A review of catalytic oxidation of carbon monoxide over different catalysts with an emphasis on hopcalite catalysts

Abstract

Carbon monoxide (CO) is a dangerous poisonous air pollutant that greatly affects humans, plants, animals, and the environment. It is largely present in industrial flue gas, automobile exhaust gas, heavy traffic congestion, residences where wood is burned indoors, and natural sources like forest fires. To control it, a catalytic converter is mainly used for CO oxidation that is a feasible technology for the removal of CO. A wide variety of catalysts are used in catalytic converters, such as those based on noble metals, base metals, perovskite, spinel, hopcalite, and monel, among which hopcalite (CuMnOx) catalysts are economical, and show good thermal activity, selectivity and availability for low-temperature CO oxidation.
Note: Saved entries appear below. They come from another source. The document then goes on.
-- pv_equiv track=rewrite | github.com/Rwilmes/SML | ex3/Code/31c.py | get_plot_points
-- ===== SOURCE A (Python) =====
-- def get_plot_points(x, y):
-- 	points = {}
-- 	for i in range(0, len(x)):
-- 		points[x[i]]=y[i]
-- 	x_sorted = []
-- 	y_sorted = []
-- 	for x in sorted(points.keys()):
-- 		x_sorted.append(x)
-- 		y_sorted.append(points[x])
-- 	return x_sorted, y_sorted
-- ===== SOURCE B (Python) =====
-- def get_plot_points(x, y):
--     pairs = [(x[i], y[i]) for i in range(len(x))]
--     seen = set()
--     kept = []
--     for k, v in reversed(pairs):
--         if k not in seen:
--             seen.add(k)
--             kept.append((k, v))
--     kept.sort(key=lambda p: p[0])
--     return [k for k, _ in kept], [v for _, v in kept]
-- ===== Notes on version B (the rewrite author's own statement) =====
-- stated objective: alternative
-- what changed: Replaces A's hash-dict overwrite dedup plus sorted-keys lookup loop by a dict-free pipeline: build the (x,y) pair list, scan it in reverse keeping the first occurrence of each x with a seen-set (= the last pair overall), sort the kept pairs by x once, and unzip.
import Mathlib
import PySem

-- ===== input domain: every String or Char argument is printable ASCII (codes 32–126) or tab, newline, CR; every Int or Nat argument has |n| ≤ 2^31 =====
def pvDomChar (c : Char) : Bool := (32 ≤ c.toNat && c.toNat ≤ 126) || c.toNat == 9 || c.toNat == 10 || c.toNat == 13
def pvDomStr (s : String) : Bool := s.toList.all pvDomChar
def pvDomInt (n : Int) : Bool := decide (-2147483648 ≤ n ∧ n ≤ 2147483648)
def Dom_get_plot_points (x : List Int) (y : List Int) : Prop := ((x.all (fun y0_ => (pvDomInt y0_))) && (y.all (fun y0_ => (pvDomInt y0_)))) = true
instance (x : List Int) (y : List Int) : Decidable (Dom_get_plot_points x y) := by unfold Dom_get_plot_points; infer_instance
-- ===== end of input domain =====

-- B replaces A's dict-overwrite dedup by a reverse scan with a seen-set keeping the last
-- (x, y) pair per x value, then one sort of the kept pairs (objective: alternative).

-- ===== PORT A =====
-- A: fill a dict points[x[i]] = y[i] (last write wins), then walk sorted(points.keys()).
-- points[x] in the second loop cannot raise (every iterated key is a key of points), so getD is exact there.
def get_plot_points (x : List Int) (y : List Int) : List Int × List Int :=
  let points : PySem.Dict Int Int :=
    (PySem.List.pyRange 0 (x.length : Int) 1).foldl
      (fun d i => d.insert (PySem.List.pyGetD x i 0) (PySem.List.pyGetD y i 0))
      PySem.Dict.empty
  (PySem.List.sorted (PySem.Dict.keys points) (fun k => k) false).foldl
    (fun (acc : List Int × List Int) k => (acc.1 ++ [k], acc.2 ++ [PySem.Dict.getD points k 0]))
    ([], [])

-- ===== PORT B =====
-- B: pairs (x[i], y[i]); reverse scan keeping the first occurrence of each key (= last overall)
-- with a seen-set; sort the kept pairs by key; unzip.
def get_plot_points_alt (x : List Int) (y : List Int) : List Int × List Int :=
  let pairs : List (Int × Int) :=
    (PySem.List.pyRange 0 (x.length : Int) 1).map
      (fun i => (PySem.List.pyGetD x i 0, PySem.List.pyGetD y i 0))
  let sk : PySem.Set Int × List (Int × Int) :=
    pairs.reverse.foldl
      (fun acc p =>
        if PySem.Set.contains acc.1 p.1 then acc
        else (PySem.Set.add acc.1 p.1, acc.2 ++ [p]))
      (PySem.Set.empty, [])
  let kept := PySem.List.sorted sk.2 (fun p => p.1) false
  (kept.map (fun p => p.1), kept.map (fun p => p.2))

-- ===== PRECONDITION & SPEC =====
-- A raises IndexError at y[i] when len(y) < len(x); exactly those inputs are excluded.
def Pre_get_plot_points (x : List Int) (y : List Int) : Prop := x.length ≤ y.length
instance (x : List Int) (y : List Int) : Decidable (Pre_get_plot_points x y) := by unfold Pre_get_plot_points; infer_instance
def pvWitness_get_plot_points : List Int × List Int := ([3, 1, 3, 2], [10, 20, 30, 40])
def Spec_get_plot_points (x : List Int) (y : List Int) (out : List Int × List Int) : Prop := out = get_plot_points_alt x y
instance (x : List Int) (y : List Int) (out : List Int × List Int) : Decidable (Spec_get_plot_points x y out) := by unfold Spec_get_plot_points; infer_instance

-- ===== CLAIM (what is proved, stated in full; the proofs are below) =====
def Claim_equal_get_plot_points : Prop := ∀ (x : List Int) (y : List Int), Dom_get_plot_points x y → Pre_get_plot_points x y → Spec_get_plot_points x y (get_plot_points x y)

-- ===== LEMMAS AND PROOFS =====

-- the per-index pair list both ports range over
def pvL (x y : List Int) : List (Int × Int) :=
  (List.range x.length).map (fun k => (x.getD k 0, y.getD k 0))

-- last y-value written for key k (the 0 default is never read for k among the keys)
def pvLastVal (L : List (Int × Int)) (k : Int) : Int :=
  (((L.filter (fun p => p.1 == k)).map Prod.snd).getLast?).getD 0

-- B's reverse-scan dedup, as a structural recursion
def pvGo : List (Int × Int) → PySem.Set Int → List (Int × Int)
  | [], _ => []
  | p :: t, s =>
      if PySem.Set.contains s p.1 then pvGo t s else p :: pvGo t (PySem.Set.add s p.1)

lemma pv_pairs_eq (x y : List Int) :
    (PySem.List.pyRange 0 (x.length : Int) 1).map
      (fun i => (PySem.List.pyGetD x i 0, PySem.List.pyGetD y i 0)) = pvL x y := by
  rw [PySem.List.pyRange_one]
  simp [pvL, List.map_map, Function.comp]

lemma pv_dict_eq (x y : List Int) :
    (PySem.List.pyRange 0 (x.length : Int) 1).foldl
      (fun d i => d.insert (PySem.List.pyGetD x i 0) (PySem.List.pyGetD y i 0))
      PySem.Dict.empty
    = (pvL x y).foldl (fun d p => d.insert p.1 p.2) PySem.Dict.empty := by
  rw [PySem.List.pyRange_one, List.foldl_map]
  unfold pvL
  rw [List.foldl_map]
  simp

lemma pv_map_getD_range (x : List Int) :
    (List.range x.length).map (fun k => x.getD k 0) = x := by
  apply List.ext_getElem
  · simp
  · intro i h1 h2
    simp [List.getD_eq_getElem?_getD, List.getElem?_eq_getElem h2]

lemma pv_keys_foldl (L : List (Int × Int)) :
    ∀ (d : PySem.Dict Int Int), (PySem.Dict.keys d).Nodup →
    (PySem.Dict.keys (L.foldl (fun d p => d.insert p.1 p.2) d))
      = PySem.Set.update (PySem.Dict.keys d) (L.map Prod.fst) := by
  induction L with
  | nil => intro d hd; simp [PySem.Set.update_nil]
  | cons p t ih =>
      intro d hd
      simp only [List.foldl_cons, List.map_cons]
      rw [ih _ (PySem.Dict.nodup_keys_insert _ p.1 p.2 hd), PySem.Set.update_cons]
      congr 1
      by_cases h : PySem.Dict.contains d p.1
      · rw [PySem.Dict.keys_insert_of_contains d p.2 h,
            PySem.Set.add_of_mem ((PySem.Dict.contains_iff_mem_keys d p.1).mp h)]
      · rw [PySem.Dict.keys_insert_of_not_contains d p.2 (by simpa using h),
            PySem.Set.add_of_not_mem (by rw [← PySem.Dict.contains_iff_mem_keys]; simpa using h)]

lemma pv_getD_foldl (L : List (Int × Int)) (k : Int) (d : PySem.Dict Int Int) :
    PySem.Dict.getD (L.foldl (fun d p => d.insert p.1 p.2) d) k 0
      = (((L.filter (fun p => p.1 == k)).map Prod.snd).getLast?).getD (PySem.Dict.getD d k 0) := by
  induction L using List.reverseRecOn with
  | nil => simp
  | append_singleton l p ih =>
      rw [List.foldl_append]
      simp only [List.foldl_cons, List.foldl_nil]
      rw [PySem.Dict.getD_insert, List.filter_append, List.map_append]
      by_cases h : p.1 = k
      · simp [h]
      · simp [h, ih, Ne.symm h]

lemma pvGo_cons_mem (p : Int × Int) (t : List (Int × Int)) (s : PySem.Set Int)
    (h : p.1 ∈ s) : pvGo (p :: t) s = pvGo t s := by
  simp [pvGo, h]

lemma pvGo_cons_not_mem (p : Int × Int) (t : List (Int × Int)) (s : PySem.Set Int)
    (h : p.1 ∉ s) : pvGo (p :: t) s = p :: pvGo t (PySem.Set.add s p.1) := by
  simp [pvGo, h]

lemma pv_fold_eq_go (M : List (Int × Int)) :
    ∀ (s : PySem.Set Int) (out : List (Int × Int)),
    (M.foldl
      (fun acc p =>
        if PySem.Set.contains acc.1 p.1 then acc
        else (PySem.Set.add acc.1 p.1, acc.2 ++ [p]))
      (s, out)).2 = out ++ pvGo M s := by
  induction M with
  | nil => intro s out; simp [pvGo]
  | cons p t ih =>
      intro s out
      simp only [List.foldl_cons]
      by_cases hm : p.1 ∈ s
      · rw [pvGo_cons_mem p t s hm, if_pos ((PySem.Set.contains_iff s p.1).mpr hm)]
        exact ih s out
      · rw [pvGo_cons_not_mem p t s hm,
            if_neg (fun hc => hm ((PySem.Set.contains_iff s p.1).mp hc))]
        rw [ih]
        simp

lemma pv_go_not_mem (M : List (Int × Int)) :
    ∀ (s : PySem.Set Int) (q : Int × Int), q ∈ pvGo M s → q.1 ∉ s := by
  induction M with
  | nil => intro s q h; simp [pvGo] at h
  | cons p t ih =>
      intro s q h
      by_cases hm : p.1 ∈ s
      · rw [pvGo_cons_mem p t s hm] at h
        exact ih s q h
      · rw [pvGo_cons_not_mem p t s hm] at h
        rcases List.mem_cons.mp h with rfl | h
        · exact hm
        · intro hmem
          exact ih _ q h (by simp [PySem.Set.mem_add, hmem])

lemma pv_go_mem (M : List (Int × Int)) :
    ∀ (s : PySem.Set Int) (q : Int × Int),
    q ∈ pvGo M s ↔ q.1 ∉ s ∧ (M.filter (fun p => p.1 == q.1)).head? = some q := by
  induction M with
  | nil => intro s q; simp [pvGo]
  | cons p t ih =>
      intro s q
      rw [List.filter_cons]
      by_cases hm : p.1 ∈ s
      · rw [pvGo_cons_mem p t s hm]
        by_cases hk : p.1 = q.1
        · rw [if_pos (by simpa using hk)]
          simp only [List.head?_cons]
          constructor
          · intro h
            exact absurd (hk ▸ hm) (pv_go_not_mem t s q h)
          · rintro ⟨hns, hq⟩
            have hpq : p = q := by injection hq
            exact absurd (hpq ▸ hm) hns
        · rw [if_neg (by simpa using hk)]
          exact ih s q
      · rw [pvGo_cons_not_mem p t s hm]
        by_cases hk : p.1 = q.1
        · rw [if_pos (by simpa using hk)]
          simp only [List.head?_cons, List.mem_cons]
          constructor
          · rintro (rfl | h)
            · exact ⟨hm, rfl⟩
            · exfalso
              exact pv_go_not_mem t _ q h (by simp [PySem.Set.mem_add, hk.symm])
          · rintro ⟨hns, hq⟩
            have hpq : p = q := by injection hq
            exact Or.inl hpq.symm
        · rw [if_neg (by simpa using hk)]
          simp only [List.mem_cons]
          rw [ih]
          constructor
          · rintro (rfl | ⟨hns, hq⟩)
            · exact absurd rfl hk
            · exact ⟨fun hmem => hns (by simp [PySem.Set.mem_add, hmem]), hq⟩
          · rintro ⟨hns, hq⟩
            right
            refine ⟨?_, hq⟩
            simp only [PySem.Set.mem_add]
            rintro (hmem | heq)
            · exact hns hmem
            · exact hk heq.symm

lemma pv_go_fst_nodup (M : List (Int × Int)) :
    ∀ (s : PySem.Set Int), ((pvGo M s).map Prod.fst).Nodup := by
  induction M with
  | nil => intro s; simp [pvGo]
  | cons p t ih =>
      intro s
      by_cases hm : p.1 ∈ s
      · rw [pvGo_cons_mem p t s hm]; exact ih s
      · rw [pvGo_cons_not_mem p t s hm]
        simp only [List.map_cons, List.nodup_cons]
        refine ⟨?_, ih _⟩
        intro hmem
        rcases List.mem_map.mp hmem with ⟨q, hq, hfst⟩
        exact pv_go_not_mem t _ q hq (by simp [PySem.Set.mem_add, hfst])

lemma pv_filter_getLast (L : List (Int × Int)) (k : Int) (h : k ∈ L.map Prod.fst) :
    (L.filter (fun p => p.1 == k)).getLast? = some (k, pvLastVal L k) := by
  rcases List.mem_map.mp h with ⟨p, hp, rfl⟩
  have hne : L.filter (fun q => q.1 == p.1) ≠ [] := by
    intro he
    have hm : p ∈ L.filter (fun q => q.1 == p.1) := List.mem_filter.mpr ⟨hp, by simp⟩
    rw [he] at hm
    exact List.not_mem_nil hm
  obtain ⟨q, hq⟩ := Option.isSome_iff_exists.mp (by
    rwa [List.getLast?_isSome] : (L.filter (fun q => q.1 == p.1)).getLast?.isSome)
  have hqmem : q ∈ L.filter (fun q => q.1 == p.1) := List.mem_of_getLast? hq
  have hqk : q.1 = p.1 := by simpa using (List.mem_filter.mp hqmem).2
  rw [hq]
  unfold pvLastVal
  rw [List.getLast?_map, hq]
  simp only [Option.map_some, Option.getD_some]
  exact congrArg some (Prod.ext hqk rfl)

lemma pv_fst_pvL (x y : List Int) : (pvL x y).map Prod.fst = x := by
  unfold pvL
  rw [List.map_map]
  exact pv_map_getD_range x

theorem pv_main (x y : List Int) : get_plot_points x y = get_plot_points_alt x y := by
  unfold get_plot_points get_plot_points_alt
  dsimp only
  rw [pv_pairs_eq, pv_dict_eq]
  set L := pvL x y with hL
  set d := L.foldl (fun d p => d.insert p.1 p.2) PySem.Dict.empty with hd
  have hkeys : PySem.Dict.keys d = PySem.Set.ofList x := by
    rw [hd, pv_keys_foldl L PySem.Dict.empty PySem.Dict.nodup_keys_empty,
        PySem.Dict.keys_empty, PySem.Set.update_nil_left, pv_fst_pvL]
  rw [hkeys]
  set K := PySem.List.sorted (PySem.Set.ofList x) (fun k => k) false with hK
  have hKlt : K.Pairwise (· < ·) := PySem.List.sorted_ofList_pairwise_lt x
  -- A's output loop is two appends: unzip it
  rw [PySem.List.foldl_prod_mk (f := fun acc k => acc ++ [k])
        (g := fun acc k => acc ++ [PySem.Dict.getD d k 0]),
      PySem.List.foldl_append_singleton_eq_self,
      PySem.List.foldl_append_singleton_eq_map]
  simp only [List.nil_append]
  -- B's kept list before sorting
  rw [pv_fold_eq_go, List.nil_append]
  -- the sorted kept list is K paired with the last value per key
  have hsorted : PySem.List.sorted (pvGo L.reverse PySem.Set.empty) (fun p => p.1) false
      = K.map (fun k => (k, pvLastVal L k)) := by
    apply PySem.List.sorted_eq_of_perm_of_pairwise_lt
    · apply (List.perm_ext_iff_of_nodup ?_ ?_).mpr
      · intro q
        rw [pv_go_mem]
        simp only [List.filter_reverse, List.head?_reverse, List.mem_map]
        constructor
        · rintro ⟨k, hk, rfl⟩
          refine ⟨by simp [PySem.Set.empty], ?_⟩
          apply pv_filter_getLast
          rw [pv_fst_pvL]
          exact (PySem.Set.mem_ofList x k).mp ((PySem.List.mem_sorted _ _ _ k).mp hk)
        · rintro ⟨-, hq⟩
          have hqmem : q ∈ L.filter (fun p => p.1 == q.1) := List.mem_of_getLast? hq
          have hqL : q ∈ L := (List.mem_filter.mp hqmem).1
          have hfst : q.1 ∈ L.map Prod.fst := List.mem_map.mpr ⟨q, hqL, rfl⟩
          have := pv_filter_getLast L q.1 hfst
          rw [hq] at this
          refine ⟨q.1, ?_, Option.some.inj this.symm⟩
          rw [PySem.List.mem_sorted, PySem.Set.mem_ofList]
          rw [pv_fst_pvL] at hfst
          exact hfst
      · exact List.Nodup.map (fun a b h => congrArg Prod.fst h)
          (hKlt.imp (fun {a b} h => ne_of_lt h))
      · exact List.Nodup.of_map Prod.fst (pv_go_fst_nodup L.reverse PySem.Set.empty)
    · rw [List.pairwise_map]
      exact hKlt
  rw [hsorted, List.map_map, List.map_map]
  simp only [Prod.mk.injEq, Function.comp_def]
  refine ⟨by simp, ?_⟩
  apply List.map_congr_left
  intro k hk
  rw [hd, pv_getD_foldl, PySem.Dict.getD_empty]
  rfl

-- ===== VERDICT (by name: the statement is the Claim_ definition above) =====
theorem get_plot_points_spec : Claim_equal_get_plot_points := by
  intro x y _ _
  exact pv_main x y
A hopcalite catalyst is prepared by different methods, and preparation parameters such as shaking temperature and pH (8–11.5) have an impact on its activity. This article focuses on summarizing the reaction process of hopcalite catalysts in CO catalytic oxidation and the key factors influencing their activity as follows: appropriate promotors, supports, pre-treatment, and advanced preparation methods in the activity of a hopcalite catalyst toward CO oxidation. CO conversion was considerably higher than 100% at low temperature 50–125 °C with extra O₂ in the feed gas. In fact, hopcalite is known to be an easily available and highly active catalyst for the low-temperature (25 °C) low-cost, complete oxidation of CO. Promoters, supports, pre-treatment, and advanced preparation methods have been added to improve the activity and stability of a hopcalite catalyst in CO oxidation. Also, deactivation generally occurs here via the hopcalite catalyst undergoing sintering and fouling during CO oxidation. A change in the hopcalite catalyst might result in an improvement in its overall performance in converters in the future.